Les conditions de travail restent au premier plan de la lutte pour l’égalité et les droits des femmes. Au Canada, les femmes travaillant à temps plein gagnent en moyenne 75 cents pour chaque dollar gagné par les hommes. L’écart de rémunération entre les hommes et les femmes au Canada est l’un des pires au monde et représente près du double de la moyenne mondiale. En dépit de la législation adoptée depuis les années 1970 pour proscrire les inégalités salariales entre les genres, l’écart de rémunération entre les hommes et les femmes existe dans tous les secteurs d’activité au Canada.
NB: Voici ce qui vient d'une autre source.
-- ---------- finishing a pattern: mark the tip, back to the plain invariant ----------

theorem finalMark {T : List PVVertex} {pi : List (List Char × Nat)} {Q : List (List Char)}
    {cs : List Char} (hC : CInv T pi Q cs cs.length) :
    TInv (pvSetEnd T (T.length - 1)) pi (Q ++ [cs]) := by
  have htip : (cs, T.length - 1) ∈ pi := by simpa [List.take_length] using hC.tip
  have htlt : T.length - 1 < T.length := by have := hC.tiplen; omega
  have hcsne : cs ≠ [] := by
    intro h
    have h1 := hC.hipos
    rw [h] at h1
    simp at h1
  refine ⟨hC.root, ?_, ?_, hC.inj, hC.func, ?_, ?_, ?_, ?_, ?_⟩
  · intro s v hs
    obtain ⟨hb, hpq⟩ := hC.keys s v hs
    refine ⟨by simpa [pvLen_setEnd] using hb, ?_⟩
    rcases hpq with h | ⟨h1, h2, -⟩
    · exact PathQ_mono h
    · exact Or.inr ⟨cs, by simp, h1, h2⟩
  · intro s q hq hp hsne
    rcases List.mem_append.mp hq with hq | hq
    · exact hC.cover s q hq hp hsne
    · have hqc : q = cs := by simpa using hq
      rw [hqc] at hp
      have hsl : s = cs.take s.length := List.prefix_iff_eq_take.mp hp
      have h0 : 0 < s.length := List.length_pos_of_ne_nil hsne
      have h1 : s.length ≤ cs.length := hp.length_le
      obtain ⟨v, hv⟩ := hC.cover2 s.length h0 h1
      exact ⟨v, hsl ▸ hv⟩
  · intro s v u hs
    simpa [pvNxt_setEnd] using hC.edge s v u hs
  · intro s ch v hs
    simpa [pvSym_setEnd] using hC.symm s ch v hs
  · intro s v hs hsne
    rw [pvFin_setEnd]
    split
    · rename_i hcond
      have : s = cs := hC.inj s cs v hs (hcond.1 ▸ htip)
      subst this
      simp
    · rename_i hcond
      have hvt : v ≠ T.length - 1 := by
        intro h
        exact hcond ⟨h.symm, htlt⟩
      have hsc : s ≠ cs := by
        intro h
        subst h
        exact hvt (hC.func s v (T.length - 1) hs htip)
      rw [hC.fin_iff s v hs hsne]
      simp [hsc]
  · intro s v hs hsne hnxt
    rw [pvFin_setEnd]
    split
    · rfl
    · rename_i hcond
      have hvt : v ≠ T.length - 1 := fun h => hcond ⟨h.symm, htlt⟩
      exact hC.leaf s v hs hsne hvt (by simpa [pvNxt_setEnd] using hnxt)
  · intro hlen
    rw [pvLen_setEnd] at hlen ⊢
    rw [pvFin_setEnd]
    simp [htlt]

-- ---------- the chain phase: every remaining character appends a fresh node ----------

theorem chainFold {Q : List (List Char)} {cs : List Char} :
    ∀ (m i : Nat) (T : List PVVertex) (pi : List (List Char × Nat)),
      CInv T pi Q cs i → i + m = cs.length →
      ∃ T' pi',
        (List.range' i m).foldl (pvIStep cs) (T, T.length - 1, T.length - 1, T.length - 1) =
          (T', T'.length - 1, T'.length - 1, T'.length - 1) ∧
        CInv T' pi' Q cs cs.length := by
  intro m
  induction m with
  | zero =>
    intro i T pi hC harith
    refine ⟨T, pi, rfl, ?_⟩
    have : i = cs.length := by omega
    exact this ▸ hC
  | succ m ih =>
    intro i T pi hC harith
    have hi : i < cs.length := by omega
    have htklen : (cs.take (i + 1)).length = i + 1 := by rw [List.length_take]; omega
    have htkne : cs.take (i + 1) ≠ [] := by
      intro h; rw [h] at htklen; simp at htklen
    have htlt : T.length - 1 < T.length := by have := hC.tiplen; omega
    have hnotdom : ∀ q ∈ Q, ¬ cs.take (i + 1) <+: q := by
      intro q hq hp
      exact hC.notdom q hq ((List.take_prefix_take_left (by omega)).trans hp)
    have hnochild : ∀ u, (cs.take (i + 1), u) ∉ pi := by
      intro u hu
      obtain ⟨-, hpq⟩ := hC.keys _ u hu
      rcases hpq with (hnil | ⟨q, hq, -, hpfx⟩) | ⟨-, -, hlen2⟩
      · exact htkne hnil
      · exact hnotdom q hq hpfx
      · omega
    obtain ⟨hstep, hC'⟩ := insertCase hC.root hC.inj hC.func hC.edge hC.symm hC.fin_iff
      hC.keys hC.cover hC.cover2 hC.leaf hnotdom hC.tip htlt hnochild hi
    rw [List.range'_succ, List.foldl_cons, hstep]
    set T3 := pvAddNext (T ++ [⟨[], false, String.singleton cs[i]⟩]) (T.length - 1) T.length with hT3
    have hlen3 : T3.length = T.length + 1 := pvLen_ins _ _ _ _
    obtain ⟨T', pi', hfold, hCfin⟩ := ih (i + 1) T3 _ hC' (by omega)
    refine ⟨T', pi', ?_, hCfin⟩
    have harr : T.length = T3.length - 1 := by omega
    rw [harr]
    exact hfold

-- ---------- the whole walk for one pattern ----------

theorem walk {Q : List (List Char)} {cs : List Char} :
    ∀ (m i v : Nat) (T : List PVVertex) (pi : List (List Char × Nat)),
      TInv T pi Q → (cs.take i, v) ∈ pi → i + m = cs.length → 1 ≤ m →
      ∃ T' pi' j,
        (List.range' i m).foldl (pvIStep cs) (T, T.length - 1, v, v) =
          (T', T'.length - 1, j, j) ∧
        TInv (pvSetEnd T' (T'.length - 1)) pi' (Q ++ [cs]) := by
  intro m
  induction m with
  | zero => omega
  | succ m ih =>
    intro i v T pi hI hs harith hm1
    have hi : i < cs.length := by omega
    have htklen : (cs.take (i + 1)).length = i + 1 := by rw [List.length_take]; omega
    have htkne : cs.take (i + 1) ≠ [] := by
      intro h; rw [h] at htklen; simp at htklen
    have hvlt : v < T.length := (hI.keys _ v hs).1
    by_cases hch : ∃ u, (cs.take (i + 1), u) ∈ pi
    · obtain ⟨u, hu⟩ := hch
      have hstep := sharedStep hI.func hI.edge hI.symm hi hs hu (count := T.length - 1)
      rw [List.range'_succ, List.foldl_cons, hstep]
      cases m with
      | zero =>
        have hE : i + 1 = cs.length := by omega
        rw [if_pos hE]
        refine ⟨pvSetEnd T u, pi, u, by simp [pvLen_setEnd], ?_⟩
        have hcs : (cs, u) ∈ pi := by
          rw [← List.take_length (l := cs), ← hE]
          exact hu
        have hcsne : cs ≠ [] := by
          intro h; rw [h] at hE; simp at hE
        have hI' : TInv (pvSetEnd T u) pi (Q ++ [cs]) := TInv_markFull hI hcs hcsne
        apply TInv_setEnd_triv hI'
        rw [pvLen_setEnd]
        by_cases h1 : 1 < T.length
        · refine Or.inr ?_
          have h2 := hI'.last (by simpa [pvLen_setEnd] using h1)
          simpa [pvLen_setEnd] using h2
        · exact Or.inl (by omega)
      | succ m' =>
        have hE : ¬ (i + 1 = cs.length) := by omega
        rw [if_neg hE]
        exact ih (i + 1) u T pi hI hu (by omega) (by omega)
    · -- first fall-off: switch to the chain phase
      have hnochild : ∀ u, (cs.take (i + 1), u) ∉ pi := by
        intro u hu; exact hch ⟨u, hu⟩
      have hnotdom : ∀ q ∈ Q, ¬ cs.take (i + 1) <+: q := by
        intro q hq hp
        obtain ⟨u, hu⟩ := hI.cover _ q hq hp htkne
        exact hnochild u hu
      have hjcov : ∀ j, 0 < j → j ≤ i → ∃ u, (cs.take j, u) ∈ pi := by
        intro j hj0 hji
        have htkjne : cs.take j ≠ [] := by
          intro h
          have : (cs.take j).length = j := by rw [List.length_take]; omega
          rw [h] at this; simp at this; omega
        exact dom_closed hI.keys hI.cover hs (List.take_prefix_take_left hji) htkjne
      have hkeysG : ∀ s u, (s, u) ∈ pi →
          u < T.length ∧ (PathQ Q s ∨ (s ≠ [] ∧ s <+: cs ∧ s.length ≤ i)) := by
        intro s u hsu
        exact ⟨(hI.keys s u hsu).1, Or.inl (hI.keys s u hsu).2⟩
      have hleafG : ∀ s u, (s, u) ∈ pi → s ≠ [] → u ≠ v → pvNxt T u = [] → pvFin T u = true :=
        fun s u hsu hsne _ => hI.leaf s u hsu hsne
      obtain ⟨hstep, hC⟩ := insertCase hI.root hI.inj hI.func hI.edge hI.symm hI.fin_iff
        hkeysG hI.cover hjcov hleafG hnotdom hs hvlt hnochild hi
      rw [List.range'_succ, List.foldl_cons, hstep]
      set T3 := pvAddNext (T ++ [⟨[], false, String.singleton cs[i]⟩]) v T.length with hT3
      have hlen3 : T3.length = T.length + 1 := pvLen_ins _ _ _ _
      obtain ⟨T', pi', hfold, hCfin⟩ := chainFold m (i + 1) T3 _ hC (by omega)
      refine ⟨T', pi', T'.length - 1, ?_, finalMark hCfin⟩
      have harr : T.length = T3.length - 1 := by omega
      rw [harr]
      exact hfold

-- Q with an empty pattern appended is the same invariant
theorem TInv_append_nil {T : List PVVertex} {pi : List (List Char × Nat)}
    {Q : List (List Char)} (hI : TInv T pi Q) : TInv T pi (Q ++ [[]]) := by
  refine ⟨hI.root, ?_, ?_, hI.inj, hI.func, hI.edge, hI.symm, ?_, hI.leaf, hI.last⟩
  · intro s v hs
    exact ⟨(hI.keys s v hs).1, PathQ_mono (hI.keys s v hs).2⟩
  · intro s q hq hp hsne
    rcases List.mem_append.mp hq with hq | hq
    · exact hI.cover s q hq hp hsne
    · have : q = [] := by simpa using hq
      rw [this] at hp
      exact absurd (List.prefix_nil.mp hp) hsne
  · intro s v hs hsne
    rw [hI.fin_iff s v hs hsne]
    constructor
    · intro h; exact List.mem_append.mpr (Or.inl h)
    · intro h
      rcases List.mem_append.mp h with h | h
      · exact h
      · exact absurd (by simpa using h) hsne

-- ---------- one pattern of BuildTrie ----------

theorem insertPat {T : List PVVertex} {pi : List (List Char × Nat)} {Q : List (List Char)}
    (hI : TInv T pi Q) (p : String) :
    ∃ T' pi', pvInsert (T, T.length - 1) p = (T', T'.length - 1) ∧
      TInv T' pi' (Q ++ [p.toList]) := by
  by_cases hp : p.toList.length = 0
  · have hnil : p.toList = [] := List.eq_nil_of_length_eq_zero hp
    refine ⟨pvSetEnd T (T.length - 1), pi, ?_, ?_⟩
    · unfold pvInsert
      dsimp only
      rw [hp]
      simp [pvLen_setEnd]
    · rw [hnil]
      apply TInv_append_nil
      apply TInv_setEnd_triv hI
      by_cases h1 : 1 < T.length
      · exact Or.inr (hI.last h1)
      · exact Or.inl (by omega)
  · have hroot0 : (p.toList.take 0, 0) ∈ pi := by simpa using hI.root
    obtain ⟨T', pi', j, hfold, hIfin⟩ :=
      walk p.toList.length 0 0 T pi hI hroot0 (by omega) (by omega)
    refine ⟨pvSetEnd T' (T'.length - 1), pi', ?_, hIfin⟩
    unfold pvInsert
    dsimp only
    rw [List.range_eq_range', hfold]
    simp [pvLen_setEnd]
L’écart de rémunération entre les hommes et les femmes est plus de deux fois plus important dans le secteur privé que dans le secteur public. Le taux de syndicalisation nettement plus élevé dans le secteur public y contribue. Les syndicats ont joué un rôle décisif dans la défense des droits des femmes au Canada. En particulier, le Front commun de 1979 au Québec et la grève de 42 jours du Syndicat des travailleurs et travailleuses des postes de 1981 ont ouvert la voie à un congé de maternité payé pour toutes les mères qui travaillent dans le pays.

Les services bancaires et financiers ont le pourcentage le plus élevé de travailleuses et l’écart salarial le plus important de toutes les industries du secteur privé sous réglementation fédérale, avec 54,7 % d’employées femmes dans ce secteur et un écart salarial de 82 cents pour chaque dollar gagné par les hommes dans ce secteur.

En tant que jeunes communistes, nous devons militer en faveur d’un monopole public sur les services sociaux, avec un accès universel sans qualification quelconque. L’augmentation du salaire social via les CPE, l’éducation, les soins de santé, le transport, le logement social bénéficiera de manière disproportionnée aux femmes confrontées à l’oppression et à la rémunération inférieure. L’augmentation des services sociaux signifie également plus d’emplois syndiqués de qualité dans les secteurs où la proportion de femmes travailleuses est plus élevée, tels que les soins de santé, l’éducation et l’administration de la fonction publique.

Il n’y a pas d’égalité possible face à la guerre et au génocide. L’expression « défendre les droits des femmes » est fréquemment utilisée dans la propagande en faveur d’une intervention militaire. La paix est une condition de l’égalité. Les femmes sont toujours les premières victimes de la guerre, leurs droits sont ignorés et retardés alors que leurs maisons, leurs familles et leurs communautés sont détruites. La paix est une question de droits des femmes.

Nous exprimons notre pleine solidarité avec les femmes de Palestine et notre soutien à la campagne de boycott, de désinvestissement et de sanctions contre Israël, qui tente un génocide du peuple palestinien avec le soutien des puissances impérialistes.

Les femmes cubaines souffrent depuis plus de 60 ans d’un blocus illégal. Il s’agit d’une imposition extraterritoriale sur les nations du monde pour les forcer à se conformer à une décision politique des États-Unis. Nous appelons les États-Unis à se conformer à la volonté du monde et à mettre fin au blocus criminel de Cuba.

Les communistes ont toujours répondu à l’appel en faveur d’une plus grande égalité entre les hommes et les femmes et se sont continuellement battus pour l’accès aux services de garde d’enfants, aux soins de santé en matière de reproduction, à un salaire véritablement égal et à l’éducation pour les femmes et les personnes opprimées en raison de leur genre.

L’oppression renforce l’exploitation d’une classe par une autre. Aujourd’hui et demain, la YCL-LJC reste engagée dans la lutte contre toutes les formes d’oppression.